It was a different holiday season for the DeMuth family. Not horrible. Not melancholy. Just different. Nothing is familiar here. Even the stores are hard to navigate. Locating things has been a chore. Finding Christmas in France has been a bit of an illusion sometimes.
But, I’ve had my Christmas.
“I had a vision,” the man told me on the phone.
“Really?” I asked him.
“Yes,” he said. “You were in your kitchen, chopping, chopping, chopping. Tomatoes, bread, everything. I saw you throw up your hands, knives flying. Then I heard the word Kitchenaide. Does that mean anything to you?”
I laughed. “Um, well, I suppose.”
“What do you mean?” he asked.
“Well, I have missed my Kitchenaide.”
“It’s settled then,” he said. “We’re coming over tonight, bringing you and Patrick ice cream sundae fixings . . . and then tomorrow we’re taking you shopping–for a Kitchenaide.”
“What?”
“See you in a little bit,” he said.
They did bring ice cream. And nuts. And whipped cream. And sprinkles. We talked while we ate, topping the evening off with a long period of prayer–a true blessing.

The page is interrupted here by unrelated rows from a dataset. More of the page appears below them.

-- pv_equiv track=rewrite | github.com/kuan0020/quickzoom | automate.py | sliceLastOccur
-- ===== SOURCE A (Python) =====
-- def sliceLastOccur(string, char):
--     res = ''
--     i = 0
--
--     while(i < len(string)):
--         if(string[i] == char):
--             res = string[0:i]
--         i += 1
--     return res
-- ===== SOURCE B (Python) =====
-- def sliceLastOccur(string, char):
--     for i in range(len(string) - 1, -1, -1):
--         if string[i] == char:
--             return string[0:i]
--     return ''
-- ===== Notes on version B (the rewrite author's own statement) =====
-- stated objective: alternative
-- what changed: B scans the string backwards and returns string[0:i] at the first (i.e. last-overall) match, instead of A's forward scan that overwrites the accumulated prefix on every match.
import Mathlib
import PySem

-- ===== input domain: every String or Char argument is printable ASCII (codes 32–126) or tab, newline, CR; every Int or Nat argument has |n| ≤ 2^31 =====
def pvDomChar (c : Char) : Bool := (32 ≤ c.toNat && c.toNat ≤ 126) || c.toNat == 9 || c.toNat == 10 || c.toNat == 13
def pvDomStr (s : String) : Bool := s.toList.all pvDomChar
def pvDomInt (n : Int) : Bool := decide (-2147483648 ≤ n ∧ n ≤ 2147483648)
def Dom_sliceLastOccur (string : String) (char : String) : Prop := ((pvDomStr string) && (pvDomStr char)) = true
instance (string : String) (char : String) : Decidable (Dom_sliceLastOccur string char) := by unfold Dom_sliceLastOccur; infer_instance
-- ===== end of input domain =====

-- B replaces A's accumulate-on-every-match forward scan by a backward scan that
-- returns at the last occurrence (objective: alternative decomposition, same cost).

-- ===== PORT A =====
-- A: res = ''; forward while-loop over i = 0..len-1, res := string[0:i] whenever
-- string[i] == char.  Ported as a foldl over the index range with accumulator res;
-- string[i] (a 1-char Python string) is (s.drop i).take 1 for i < length.
def sliceLastOccur (string : String) (char : String) : String :=
  let s := string.toList
  (List.range s.length).foldl
    (fun res i => if String.ofList ((s.drop i).take 1) = char then String.ofList (s.take i) else res)
    ""

-- ===== PORT B =====
-- B: for i in range(len-1, -1, -1): if string[i] == char: return string[0:i]; return ''.
-- Ported as a structural recursion on the counter i+1 (i is the current index).
def sliceLastOccurAltGo (s : List Char) (char : String) : Nat → String
  | 0 => ""
  | i + 1 =>
    if String.ofList ((s.drop i).take 1) = char then String.ofList (s.take i)
    else sliceLastOccurAltGo s char i

def sliceLastOccur_alt (string : String) (char : String) : String :=
  sliceLastOccurAltGo string.toList char string.toList.length

-- ===== PRECONDITION & SPEC =====
def Spec_sliceLastOccur (string : String) (char : String) (out : String) : Prop := out = sliceLastOccur_alt string char
instance (string : String) (char : String) (out : String) : Decidable (Spec_sliceLastOccur string char out) := by unfold Spec_sliceLastOccur; infer_instance

-- ===== CLAIM (what is proved, stated in full; the proofs are below) =====
def Claim_equal_sliceLastOccur : Prop := ∀ (string : String) (char : String), Dom_sliceLastOccur string char → Spec_sliceLastOccur string char (sliceLastOccur string char)

-- ===== LEMMAS AND PROOFS =====

-- The forward fold over range n equals the backward early-return scan from index n-1.
theorem sliceLastOccur_fold_eq_go (s : List Char) (char : String) (n : Nat) :
    (List.range n).foldl
      (fun res i => if String.ofList ((s.drop i).take 1) = char then String.ofList (s.take i) else res)
      "" = sliceLastOccurAltGo s char n := by
  induction n with
  | zero => rfl
  | succ n ih =>
    rw [List.range_succ, List.foldl_append, ih]
    simp only [List.foldl_cons, List.foldl_nil, sliceLastOccurAltGo]

-- ===== VERDICT (by name: the statement is the Claim_ definition above) =====
theorem sliceLastOccur_spec : Claim_equal_sliceLastOccur := by
  intro string char _
  unfold Spec_sliceLastOccur sliceLastOccur sliceLastOccur_alt
  exact sliceLastOccur_fold_eq_go string.toList char string.toList.length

The next day, true to their word, they took me to the appliance store. The red Kitchenaide I had visited on several occasions was still there, beckoning. “This is too expensive,” I told them.
“You want red?” he asked.
“Yeah, but, it’s really expensive.”
“Please let us do this, Mary,” his wife said. “We enjoy doing this.”

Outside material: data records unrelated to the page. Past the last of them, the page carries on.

-- pv_equiv track=rewrite | github.com/pypi-data/pypi-mirror-186 | packages/miniapp/miniapp-0.1.1.tar.gz/miniapp-0.1.1/miniapp/api/base.py | _compile_permissions
-- ===== SOURCE A (Python) =====
-- def _compile_permissions(role_perms: dict, role_names: list):
--     """
--     Permissions are cumulative - higher roles have all permissions of lower roles.  We are supplied with the
--     permissions unique to each role, but we need to store a complete list of permissions available to each role.
--     """
--     out = {}
--     accum = set()
--     role_perms = role_perms or {}
--     for role in role_names:
--         perms = role_perms.get(role, [])
--         accum |= set(perms)
--         out[role] = list(sorted(accum))
--     return out
-- ===== SOURCE B (Python) =====
-- def _compile_permissions(role_perms: dict, role_names: list):
--     """Same result as A, but keeps one sorted duplicate-free accumulator and
--     inserts only the new permissions of each role at their sorted position,
--     instead of rebuilding a set and re-sorting it for every role."""
--     out = {}
--     accum = []  # sorted, duplicate-free list of all permissions seen so far
--     role_perms = role_perms or {}
--     for role in role_names:
--         for p in role_perms.get(role, []):
--             i = 0
--             while i < len(accum) and accum[i] < p:
--                 i += 1
--             if i == len(accum) or accum[i] != p:
--                 accum.insert(i, p)
--         out[role] = list(accum)
--     return out
-- ===== Notes on version B (the rewrite author's own statement) =====
-- stated objective: alternative
-- what changed: B replaces A's per-role set-union plus full re-sort with a single sorted duplicate-free accumulator into which only each role's new permissions are inserted at their sorted position.
import Mathlib
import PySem

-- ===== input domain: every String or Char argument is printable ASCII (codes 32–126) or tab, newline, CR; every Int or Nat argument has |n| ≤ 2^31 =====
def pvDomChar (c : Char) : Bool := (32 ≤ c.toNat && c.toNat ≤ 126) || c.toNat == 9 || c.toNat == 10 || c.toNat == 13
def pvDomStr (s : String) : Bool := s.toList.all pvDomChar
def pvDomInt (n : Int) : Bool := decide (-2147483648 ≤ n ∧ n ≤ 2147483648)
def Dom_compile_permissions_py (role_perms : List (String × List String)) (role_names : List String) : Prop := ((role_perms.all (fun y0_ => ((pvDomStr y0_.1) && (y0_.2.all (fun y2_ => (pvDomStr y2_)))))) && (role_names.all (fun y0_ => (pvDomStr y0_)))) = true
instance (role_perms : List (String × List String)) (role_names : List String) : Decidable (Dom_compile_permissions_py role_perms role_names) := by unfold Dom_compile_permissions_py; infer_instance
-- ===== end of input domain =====

-- ===== PORT A =====
-- B changes: one sorted duplicate-free accumulator with in-place insertion of new
-- permissions instead of per-role set union + full re-sort (objective: alternative).
-- ('role_perms or {}' in A is the identity here: an empty dict/assoc list looks up the same.)
def compile_permissions_py (role_perms : List (String × List String)) (role_names : List String) : List (String × List String) :=
  (role_names.foldl
    (fun (st : PySem.Dict String (List String) × PySem.Set String) role =>
      let perms := (PySem.Dict.mk role_perms).getD role []
      let accum := PySem.Set.union st.2 (PySem.Set.ofList perms)
      (st.1.insert role (PySem.List.sorted accum (fun x => x) false), accum))
    (PySem.Dict.empty, PySem.Set.empty)).1.items

-- ===== PORT B =====
-- scan for the first element not < p; insert p there unless already present (Source B's inner while loop)
def pvInsertSorted (accum : List String) (p : String) : List String :=
  match accum with
  | [] => [p]
  | x :: xs =>
    if x < p then x :: pvInsertSorted xs p
    else if x ≠ p then p :: x :: xs
    else x :: xs

def compile_permissions_py_alt (role_perms : List (String × List String)) (role_names : List String) : List (String × List String) :=
  (role_names.foldl
    (fun (st : PySem.Dict String (List String) × List String) role =>
      let accum := ((PySem.Dict.mk role_perms).getD role []).foldl pvInsertSorted st.2
      (st.1.insert role accum, accum))
    (PySem.Dict.empty, ([] : List String))).1.items

-- ===== PRECONDITION & SPEC =====
def Spec_compile_permissions_py (role_perms : List (String × List String)) (role_names : List String) (out : List (String × List String)) : Prop := out = compile_permissions_py_alt role_perms role_names
instance (role_perms : List (String × List String)) (role_names : List String) (out : List (String × List String)) : Decidable (Spec_compile_permissions_py role_perms role_names out) := by unfold Spec_compile_permissions_py; infer_instance

-- ===== CLAIM (what is proved, stated in full; the proofs are below) =====
def Claim_equal_compile_permissions_py : Prop := ∀ (role_perms : List (String × List String)) (role_names : List String), Dom_compile_permissions_py role_perms role_names → Spec_compile_permissions_py role_perms role_names (compile_permissions_py role_perms role_names)

-- ===== LEMMAS AND PROOFS =====

lemma mem_pvInsertSorted (l : List String) (p y : String) :
    y ∈ pvInsertSorted l p ↔ y = p ∨ y ∈ l := by
  induction l with
  | nil => simp [pvInsertSorted]
  | cons x xs ih =>
    simp only [pvInsertSorted]
    split_ifs with h1 h2
    · simp only [List.mem_cons, ih]; try tauto
    · simp only [List.mem_cons]; try tauto
    · have hx : x = p := not_not.mp h2
      subst hx; simp only [List.mem_cons]; try tauto

lemma pairwise_pvInsertSorted (l : List String) (p : String)
    (h : l.Pairwise (· < ·)) : (pvInsertSorted l p).Pairwise (· < ·) := by
  induction l with
  | nil => simp [pvInsertSorted]
  | cons x xs ih =>
    rcases List.pairwise_cons.mp h with ⟨hx, hxs⟩
    simp only [pvInsertSorted]
    split_ifs with h1 h2
    · refine List.pairwise_cons.mpr ⟨?_, ih hxs⟩
      intro y hy
      rcases (mem_pvInsertSorted xs p y).mp hy with rfl | hy'
      · exact h1
      · exact hx y hy'
    · have hpx : p < x := lt_of_le_of_ne (not_lt.mp h1) (fun e => h2 e.symm)
      refine List.pairwise_cons.mpr ⟨?_, h⟩
      intro y hy
      rcases List.mem_cons.mp hy with rfl | hy'
      · exact hpx
      · exact lt_trans hpx (hx y hy')
    · exact h

lemma foldl_pvInsertSorted_mem (perms : List String) (l : List String) (y : String) :
    y ∈ perms.foldl pvInsertSorted l ↔ y ∈ l ∨ y ∈ perms := by
  induction perms generalizing l with
  | nil => simp
  | cons p ps ih =>
    simp only [List.foldl_cons, ih, mem_pvInsertSorted, List.mem_cons]
    tauto

lemma foldl_pvInsertSorted_pairwise (perms : List String) (l : List String)
    (h : l.Pairwise (· < ·)) : (perms.foldl pvInsertSorted l).Pairwise (· < ·) := by
  induction perms generalizing l with
  | nil => exact h
  | cons p ps ih => exact ih _ (pairwise_pvInsertSorted l p h)

-- new accumulator list = sorted(new accumulator set)
lemma accum_step (perms : List String) (s : PySem.Set String) (l : List String)
    (hs : s.Nodup) (hl : l.Pairwise (· < ·)) (hm : ∀ y, y ∈ l ↔ y ∈ s) :
    PySem.List.sorted (PySem.Set.union s (PySem.Set.ofList perms)) (fun x => x) false
      = perms.foldl pvInsertSorted l := by
  apply PySem.List.sorted_eq_of_perm_of_pairwise_lt
  · rw [List.perm_ext_iff_of_nodup
      ((foldl_pvInsertSorted_pairwise perms l hl).nodup)
      (PySem.Set.nodup_union s _ hs)]
    intro y
    rw [foldl_pvInsertSorted_mem, PySem.Set.mem_union, PySem.Set.mem_ofList, hm]
  · exact foldl_pvInsertSorted_pairwise perms l hl

lemma fold_eq (role_perms : List (String × List String)) (names : List String)
    (dA dB : PySem.Dict String (List String)) (s : PySem.Set String) (l : List String)
    (hd : dA = dB) (hs : s.Nodup) (hl : l.Pairwise (· < ·)) (hm : ∀ y, y ∈ l ↔ y ∈ s) :
    (names.foldl
      (fun (st : PySem.Dict String (List String) × PySem.Set String) role =>
        let perms := (PySem.Dict.mk role_perms).getD role []
        let accum := PySem.Set.union st.2 (PySem.Set.ofList perms)
        (st.1.insert role (PySem.List.sorted accum (fun x => x) false), accum)) (dA, s)).1
    = (names.foldl
      (fun (st : PySem.Dict String (List String) × List String) role =>
        let accum := ((PySem.Dict.mk role_perms).getD role []).foldl pvInsertSorted st.2
        (st.1.insert role accum, accum)) (dB, l)).1 := by
  induction names generalizing dA dB s l with
  | nil => simpa using hd
  | cons r rs ih =>
    simp only [List.foldl_cons]
    apply ih
    · rw [hd, accum_step _ s l hs hl hm]
    · exact PySem.Set.nodup_union s _ hs
    · exact foldl_pvInsertSorted_pairwise _ l hl
    · intro y
      rw [foldl_pvInsertSorted_mem, PySem.Set.mem_union, PySem.Set.mem_ofList, hm]

-- ===== VERDICT (by name: the statement is the Claim_ definition above) =====
theorem compile_permissions_py_spec : Claim_equal_compile_permissions_py := by
  intro role_perms role_names _
  unfold Spec_compile_permissions_py compile_permissions_py compile_permissions_py_alt
  rw [fold_eq role_perms role_names PySem.Dict.empty PySem.Dict.empty PySem.Set.empty []
    rfl (by simp [PySem.Set.empty]) List.Pairwise.nil (by simp [PySem.Set.empty])]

That night, I carried home a red Kitchenaide–a present of spectacular extravagance from the hands of Jesus through a generous and kind couple. When I look at that gift, I smile, knowing that Jesus loves me enough to take care of trivial matters, like missing a beloved appliance. He sees me. He watches over me. He knows me.
His grace is extravagant, outlandish, surprising, humbling. I thank our two friends for tangibly demonstrating that to me this Christmas.